• **Task instructions**: Return the lines exactly as they stand, from the first of the material through the line containing "-- one iteration".

• **Given data**:

-- B replaces A's sort-then-filter (O(n log n)) by one linear pass tracking presence, the max date ≤ selected and the global min; objective: faster (asymptotic).


-- ===== PORT A =====
def nearest_chart_date (selected_date : String) (available_dates : List String) : Option String × Bool :=
  if available_dates = [] then (none, false)
  else
    let ordered := PySem.List.sorted available_dates (fun x => x) false
    if selected_date ∈ PySem.Set.ofList ordered then (some selected_date, false)
    else
      let prior := ordered.filter (fun d => decide (d ≤ selected_date))
      if prior ≠ [] then (PySem.List.pyGet? prior (-1), true)
      else (PySem.List.pyGet? ordered 0, true)

-- ===== PORT B =====
-- one iteration of B's single loop: state = (found, best_le, overall_min)
def ncdStep (selected_date : String) (st : Bool × Option String × Option String) (d : String) : Bool × Option String × Option String :=
  let found := if d == selected_date then true else st.1
  let bestLe := if d ≤ selected_date then (match st.2.1 with | none => some d | some b => if b < d then some d else st.2.1) else st.2.1
  let mn := match st.2.2 with | none => some d | some m => if d < m then some d else st.2.2
  (found, bestLe, mn)

def nearest_chart_date_alt (selected_date : String) (available_dates : List String) : Option String × Bool :=
  let st := available_dates.foldl (ncdStep selected_date) (false, none, none)
  match st.2.2 with
  | none => (none, false)
  | some mn =>
    if st.1 then (some selected_date, false)
    else
      match st.2.1 with
      | some b => (some b, true)
      | none => (some mn, true)

-- ===== PRECONDITION & SPEC =====
def Spec_nearest_chart_date (selected_date : String) (available_dates : List String) (out : Option String × Bool) : Prop := out = nearest_chart_date_alt selected_date available_dates
instance (selected_date : String) (available_dates : List String) (out : Option String × Bool) : Decidable (Spec_nearest_chart_date selected_date available_dates out) := by unfold Spec_nearest_chart_date; infer_instance

-- ===== CLAIM (what is proved, stated in full; the proofs are below) =====
def Claim_equal_nearest_chart_date : Prop := ∀ (selected_date : String) (available_dates : List String), Dom_nearest_chart_date selected_date available_dates → Spec_nearest_chart_date selected_date available_dates (nearest_chart_date selected_date available_dates)

-- ===== LEMMAS AND PROOFS =====

-- the three state components of B's loop evolve independently
lemma ncd_fold_split (s : String) (xs : List String) (f : Bool) (b m : Option String) :
    xs.foldl (ncdStep s) (f, b, m) =
      (xs.foldl (fun f d => if d == s then true else f) f,
       xs.foldl (fun b d => if d ≤ s then (match b with | none => some d | some bb => if bb < d then some d else b) else b) b,
       xs.foldl (fun m d => match m with | none => some d | some mm => if d < mm then some d else m) m) := by
  induction xs generalizing f b m with
  | nil => rfl
  | cons x t ih => simp only [List.foldl_cons, ncdStep, ih]

lemma ncd_found (s : String) (xs : List String) (f : Bool) :
    xs.foldl (fun f d => if d == s then true else f) f = (f || xs.any (· == s)) :=
  PySem.List.foldl_if_true_eq (· == s) xs f

lemma ncd_best_none (s : String) (xs : List String) (b : Option String) :
    xs.foldl (fun b d => if d ≤ s then (match b with | none => some d | some bb => if bb < d then some d else b) else b) b = none ↔
      b = none ∧ ∀ d ∈ xs, ¬ d ≤ s := by
  induction xs generalizing b with
  | nil => simp
  | cons x t ih =>
    simp only [List.foldl_cons, ih, List.mem_cons]
    by_cases hx : x ≤ s
    · simp only [if_pos hx]
      constructor
      · rintro ⟨h1, -⟩
        rcases b with _ | bb <;> dsimp only at h1
        · exact absurd h1 (by simp)
        · split_ifs at h1
      · rintro ⟨-, hall⟩
        exact absurd hx (hall x (Or.inl rfl))
    · simp only [if_neg hx]
      constructor
      · rintro ⟨h1, h2⟩
        exact ⟨h1, fun d hd => hd.elim (fun e => e ▸ hx) (h2 d)⟩
      · rintro ⟨h1, h2⟩
        exact ⟨h1, fun d hd => h2 d (Or.inr hd)⟩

• **Solution to this exercise**:
-- B replaces A's sort-then-filter (O(n log n)) by one linear pass tracking presence, the max date ≤ selected and the global min; objective: faster (asymptotic).


-- ===== PORT A =====
def nearest_chart_date (selected_date : String) (available_dates : List String) : Option String × Bool :=
  if available_dates = [] then (none, false)
  else
    let ordered := PySem.List.sorted available_dates (fun x => x) false
    if selected_date ∈ PySem.Set.ofList ordered then (some selected_date, false)
    else
      let prior := ordered.filter (fun d => decide (d ≤ selected_date))
      if prior ≠ [] then (PySem.List.pyGet? prior (-1), true)
      else (PySem.List.pyGet? ordered 0, true)

-- ===== PORT B =====
-- one iteration of B's single loop: state = (found, best_le, overall_min)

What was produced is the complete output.